My Grandma wasn't just someone who died, she was my Grandma. I didn't know everything about her, but her hard questions, I think can be answered easily, though they really aren't for me to answer. I remember her mostly as a storyteller. She loved to sit around and talk about people, usually people I didn't know, but they were her people. I think she loved people more than I ever knew. I also think she touched more lives than I will ever know. She had her master's in education... I guess you could say little people were her specialty.
But to me, the best thing that she gave this world, was my mom. And because of that. I know my Grandma must have been brilliant. My mom is anything, but ordinary, and some of that must have come from my Grandma. She is kind and ambitious. She does the impossible ten times over. She is humble and generous, a tower of strength and a refuge whenever I need her. She is the queen of resourcefulness (never buy anything, she tells me, I might have it already, or if not, I can probably make it)! My mom can make anything... out of nothing! I've always thought she could have chosen any profession and succeeded, but she chose the most humble, and in many ways the most important- just like her mom- a teacher! Where would we be without teachers? However, my mom isn't a regular teacher, and I have to assume that my Grandma wasn't either. The impact left of students will never leave, and in that way, somewhere out in the world my Grandma is still with us through the changes she left on the lives of others.

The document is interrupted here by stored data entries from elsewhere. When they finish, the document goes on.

-- pv_equiv track=rewrite | github.com/DataDog/datadog-agent | tasks/gotest.py | _minimize_bazel_patterns
-- ===== SOURCE A (Python) =====
-- def _minimize_bazel_patterns(patterns: list[str]) -> list[str]:
--     """Remove patterns that are already covered by a broader pattern in the list.
--
--     Patterns are of the form '//some/path/...' .  Pattern B is subsumed by
--     pattern A when B's directory starts with A's directory, e.g.:
--         //comp/core/... is subsumed by //comp/...
--         //pkg/util/log/... is subsumed by //pkg/...
--         //...  subsumes everything.
--
--     The input list may contain duplicates; the output will not.
--     """
--     # Sort lexicographically so shorter (broader) patterns come before the
--     # longer (narrower) ones they subsume.
--     sorted_patterns = sorted(set(patterns))
--     result: list[str] = []
--     for pattern in sorted_patterns:
--         covered = any(kept == '//...' or pattern.startswith(kept[: -len('...')]) for kept in result)
--         if not covered:
--             result.append(pattern)
--     return result
-- ===== SOURCE B (Python) =====
-- def _minimize_bazel_patterns(patterns: list[str]) -> list[str]:
--     """Single pass over the sorted distinct patterns: because shared prefixes are
--     contiguous in lexicographic order, only the most recently kept pattern can
--     cover the next candidate."""
--     result: list[str] = []
--     last = None
--     for p in sorted(set(patterns)):
--         if last is None or not (last == '//...' or p.startswith(last[:-3])):
--             result.append(p)
--             last = p
--     return result
-- ===== Notes on version B (the rewrite author's own statement) =====
-- stated objective: faster
-- what changed: Replaces A's per-candidate scan of the entire kept list with a single pass that compares each candidate only against the most recently kept pattern, relying on lexicographic contiguity of shared prefixes.
import Mathlib
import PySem

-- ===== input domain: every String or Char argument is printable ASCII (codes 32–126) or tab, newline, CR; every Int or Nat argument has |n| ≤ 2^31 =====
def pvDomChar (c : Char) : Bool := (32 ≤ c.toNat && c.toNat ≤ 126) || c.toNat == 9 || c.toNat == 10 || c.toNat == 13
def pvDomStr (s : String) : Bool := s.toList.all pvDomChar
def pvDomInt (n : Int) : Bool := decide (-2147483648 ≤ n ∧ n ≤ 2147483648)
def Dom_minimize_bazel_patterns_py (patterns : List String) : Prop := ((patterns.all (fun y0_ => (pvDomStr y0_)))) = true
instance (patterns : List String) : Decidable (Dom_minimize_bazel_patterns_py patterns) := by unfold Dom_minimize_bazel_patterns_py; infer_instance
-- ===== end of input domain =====

-- B replaces A's scan of the whole kept list per candidate by a single pass that compares
-- each candidate only with the most recently kept pattern (objective: faster).

-- ===== PORT A =====
-- Port of A: sort the deduplicated patterns, keep a pattern unless some already-kept
-- pattern covers it ('//...' covers everything; otherwise prefix test on kept[:-3]).
def minimize_bazel_patterns_py (patterns : List String) : List String :=
  let sorted_patterns := PySem.List.sorted (PySem.Set.ofList patterns) (fun x => x) false
  sorted_patterns.foldl
    (fun result pattern =>
      let covered := result.any (fun kept =>
        (kept == "//...") || PySem.Str.startswith pattern (PySem.Str.slice kept none (some (-3))))
      if !covered then result ++ [pattern] else result)
    []

-- ===== PORT B =====
-- Port of B: same sorted deduplicated sequence, but the loop state is (result, last kept);
-- a candidate is tested only against the last kept pattern.
def minimize_bazel_patterns_py_alt (patterns : List String) : List String :=
  ((PySem.List.sorted (PySem.Set.ofList patterns) (fun x => x) false).foldl
    (fun st p =>
      match st.2 with
      | none => (st.1 ++ [p], some p)
      | some last =>
        if (last == "//...") || PySem.Str.startswith p (PySem.Str.slice last none (some (-3)))
        then st
        else (st.1 ++ [p], some p))
    ([], none)).1

-- ===== PRECONDITION & SPEC =====
def Spec_minimize_bazel_patterns_py (patterns : List String) (out : List String) : Prop := out = minimize_bazel_patterns_py_alt patterns
instance (patterns : List String) (out : List String) : Decidable (Spec_minimize_bazel_patterns_py patterns out) := by unfold Spec_minimize_bazel_patterns_py; infer_instance

-- ===== CLAIM (what is proved, stated in full; the proofs are below) =====
def Claim_equal_minimize_bazel_patterns_py : Prop := ∀ (patterns : List String), Dom_minimize_bazel_patterns_py patterns → Spec_minimize_bazel_patterns_py patterns (minimize_bazel_patterns_py patterns)

-- ===== LEMMAS AND PROOFS =====

-- 'kept k covers candidate p' — the test both programs perform.
def pvCov (k p : String) : Bool :=
  (k == "//...") || PySem.Str.startswith p (PySem.Str.slice k none (some (-3)))

-- If q is a common prefix of x and z, it is a prefix of everything lexicographically between them.
theorem pv_prefix_sandwich (q x y z : List Char) (hx : q <+: x) (hz : q <+: z)
    (hxy : x < y) (hyz : y < z) : q <+: y := by
  induction q generalizing x y z with
  | nil => exact List.nil_prefix
  | cons c q ih =>
    obtain ⟨x', rfl⟩ := hx
    obtain ⟨z', rfl⟩ := hz
    cases y with
    | nil => simp [List.cons_append] at hxy
    | cons d y' =>
      rw [List.cons_append, List.cons_lt_cons_iff] at hxy
      rw [List.cons_append, List.cons_lt_cons_iff] at hyz
      rcases hxy with h1 | ⟨rfl, h1⟩ <;> rcases hyz with h2 | ⟨h2e, h2⟩
      · exact absurd (h1.trans h2) (lt_irrefl _)
      · exact absurd h1 (h2e ▸ lt_irrefl _)
      · exact absurd h2 (lt_irrefl _)
      · exact List.cons_prefix_cons.mpr
          ⟨rfl, ih _ _ _ (q.prefix_append x') (q.prefix_append z') h1 h2⟩

-- The String slice k[:-3] on the character level.
theorem pv_slice3_toList (s : String) :
    (PySem.Str.slice s none (some (-3))).toList = s.toList.take (s.toList.length - 3) := by
  simp [PySem.Str.slice]
  rw [PySem.List.slice_to_neg_ofNat _ 3 (by omega)]
  simp

-- If a does not cover the closer b, it cannot cover the farther p either.
theorem pv_cov_contra (a b p : String) (hab : a < b) (hbp : b < p)
    (hc : pvCov a b = false) : pvCov a p = false := by
  unfold pvCov at *
  simp only [Bool.or_eq_false_iff, PySem.Str.startswith_eq] at hc ⊢
  refine ⟨hc.1, ?_⟩
  by_contra hcon
  rw [Bool.not_eq_false, PySem.Chars.startswith_iff, pv_slice3_toList] at hcon
  have hb : (a.toList.take (a.toList.length - 3)) <+: b.toList :=
    pv_prefix_sandwich _ _ _ _ (List.take_prefix _ _) hcon
      (String.lt_iff_toList_lt.mp hab) (String.lt_iff_toList_lt.mp hbp)
  have h2 := hc.2
  rw [pv_slice3_toList] at h2
  rw [← PySem.Chars.startswith_iff] at hb
  rw [h2] at hb
  exact Bool.false_ne_true hb

-- On an invariant-respecting kept list, A's whole-list scan equals B's last-element test.
theorem pv_any_eq_last (res : List String) (p : String)
    (hinv : res.Pairwise (fun a b => a < b ∧ pvCov a b = false))
    (hlt : ∀ k ∈ res, k < p) :
    (res.any fun k => pvCov k p)
      = (match res.getLast? with | none => false | some l => pvCov l p) := by
  induction res with
  | nil => rfl
  | cons a res ih =>
    cases res with
    | nil => simp
    | cons b t =>
      have hab := (List.pairwise_cons.mp hinv).1 b (by simp)
      have hca : pvCov a p = false :=
        pv_cov_contra a b p hab.1 (hlt b (by simp)) hab.2
      have := ih (List.pairwise_cons.mp hinv).2 (fun k hk => hlt k (by simp [hk]))
      simp only [List.any_cons, hca, Bool.false_or, this]
      rfl

-- Main loop correspondence between A's fold and B's fold.
theorem pv_loop_eq (l res : List String)
    (hl : l.Pairwise (· < ·))
    (hinv : res.Pairwise (fun a b => a < b ∧ pvCov a b = false))
    (hcross : ∀ k ∈ res, ∀ p ∈ l, k < p) :
    (l.foldl
      (fun result pattern =>
        let covered := result.any (fun kept =>
          (kept == "//...") || PySem.Str.startswith pattern (PySem.Str.slice kept none (some (-3))))
        if !covered then result ++ [pattern] else result)
      res)
    = (l.foldl
        (fun st p =>
          match st.2 with
          | none => (st.1 ++ [p], some p)
          | some last =>
            if (last == "//...") || PySem.Str.startswith p (PySem.Str.slice last none (some (-3)))
            then st
            else (st.1 ++ [p], some p))
        (res, res.getLast?)).1 := by
  induction l generalizing res with
  | nil => rfl
  | cons p l ih =>
    have hl' := List.pairwise_cons.mp hl
    have hlt : ∀ k ∈ res, k < p := fun k hk => hcross k hk p (by simp)
    have hany : (res.any fun k => pvCov k p)
        = (match res.getLast? with | none => false | some last => pvCov last p) :=
      pv_any_eq_last res p hinv hlt
    have happ : res.any (fun k => pvCov k p) = false →
        List.foldl
          (fun result pattern =>
            let covered := result.any (fun kept =>
              (kept == "//...") || PySem.Str.startswith pattern (PySem.Str.slice kept none (some (-3))))
            if !covered then result ++ [pattern] else result)
          (res ++ [p]) l
        = (List.foldl
            (fun st q =>
              match st.2 with
              | none => (st.1 ++ [q], some q)
              | some last =>
                if (last == "//...") || PySem.Str.startswith q (PySem.Str.slice last none (some (-3)))
                then st
                else (st.1 ++ [q], some q))
            (res ++ [p], some p) l).1 := by
      intro h
      have hmem : ∀ a ∈ res, pvCov a p = false := by
        intro a ha
        simpa using List.any_eq_false.mp h a ha
      have hinv' : (res ++ [p]).Pairwise (fun a b => a < b ∧ pvCov a b = false) := by
        rw [List.pairwise_append]
        refine ⟨hinv, by simp, ?_⟩
        intro a ha b hb
        simp only [List.mem_singleton] at hb
        subst hb
        exact ⟨hlt a ha, hmem a ha⟩
      have hcross' : ∀ k ∈ res ++ [p], ∀ q ∈ l, k < q := by
        intro k hk q hq
        rcases List.mem_append.mp hk with hk | hk
        · exact hcross k hk q (by simp [hq])
        · simp only [List.mem_singleton] at hk
          subst hk
          exact hl'.1 q hq
      have := ih (res ++ [p]) hl'.2 hinv' hcross'
      rwa [List.getLast?_concat] at this
    simp only [List.foldl_cons]
    show List.foldl _ (if !(res.any fun k => pvCov k p) then res ++ [p] else res) l = _
    cases hres : res.getLast? with
    | none =>
      have hresnil : res = [] := List.getLast?_eq_none_iff.mp hres
      subst hresnil
      simpa using happ (by simp)
    | some last =>
      have hany2 : (res.any fun k => pvCov k p) = pvCov last p := by
        rw [hres] at hany; exact hany
      rw [hany2]
      show _ = (List.foldl _
          (if (last == "//...") || PySem.Str.startswith p (PySem.Str.slice last none (some (-3)))
           then (res, some last) else (res ++ [p], some p)) l).1
      by_cases hc : pvCov last p = true
      · have hc' : ((last == "//...") || PySem.Str.startswith p (PySem.Str.slice last none (some (-3)))) = true := hc
        rw [hc, hc']
        simp only [Bool.not_true, Bool.false_eq_true, if_false, if_true]
        have hih := ih res hl'.2 hinv (fun k hk q hq => hcross k hk q (by simp [hq]))
        rw [hres] at hih
        exact hih
      · rw [Bool.not_eq_true] at hc
        have hc' : ((last == "//...") || PySem.Str.startswith p (PySem.Str.slice last none (some (-3)))) = false := hc
        rw [hc, hc']
        simp only [Bool.not_false, if_true, Bool.false_eq_true, if_false]
        exact happ (hany2.trans hc)

-- ===== VERDICT (by name: the statement is the Claim_ definition above) =====
theorem minimize_bazel_patterns_py_spec : Claim_equal_minimize_bazel_patterns_py := by
  intro patterns _
  unfold Spec_minimize_bazel_patterns_py minimize_bazel_patterns_py minimize_bazel_patterns_py_alt
  exact pv_loop_eq _ [] (PySem.List.sorted_ofList_pairwise_lt _) (by simp) (by simp)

My Grandma was many things, some of which I am still learning and hearing new stories! I think she would have liked getting to know her grand kids more. We got to see her on a "good" day a few weeks before she passed. She was in the hospital for a UTI, and I just had this feeling that we needed to stop by with some flowers. The boys helped me pick some out (cheerful purple gerbera daisies) and we were able to deliver them to her room. She was awake and in a happy mood when we came in. She didn't know who we were, but was still glad for the company. I sat with her and helped her eat her lunch. She told me funny stories that must have been about her own kids. I think she was remembering or thinking it was back then, instead of the present time. She was talking about behavior issues and how important it is to keep those kids in line! She made me laugh several times during that visit, and she shared a smile with me too. I got to tell her that I loved her, and I will never forget that day.
What is the world's story about? I think it is about moments like that one with my Grandma. That last light in her eyes, a smile of innocence and genuineness, and good, moments filled with so much good and love.
I am going to end my thoughts about Grandma, with the following quote. We forget the simplicity of life and it's purpose sometimes, and I think this is fitting:
"Child, though I am meant to teach you much,
what is it, in the end,
except that together we are
meant to be children
of the same Father,
and I must unlearn
all the adult structure
and the cumbering years
and you must teach me
to look at the earth and the heaven
with your fresh wonder."
-Jane Tyson Clement
I wish I had the right words to say about her. I wish I could be more of a comfort to my mom, who I know is missing her so much. All I know, is that now she finally has peace and rest. You are loved, Grandma.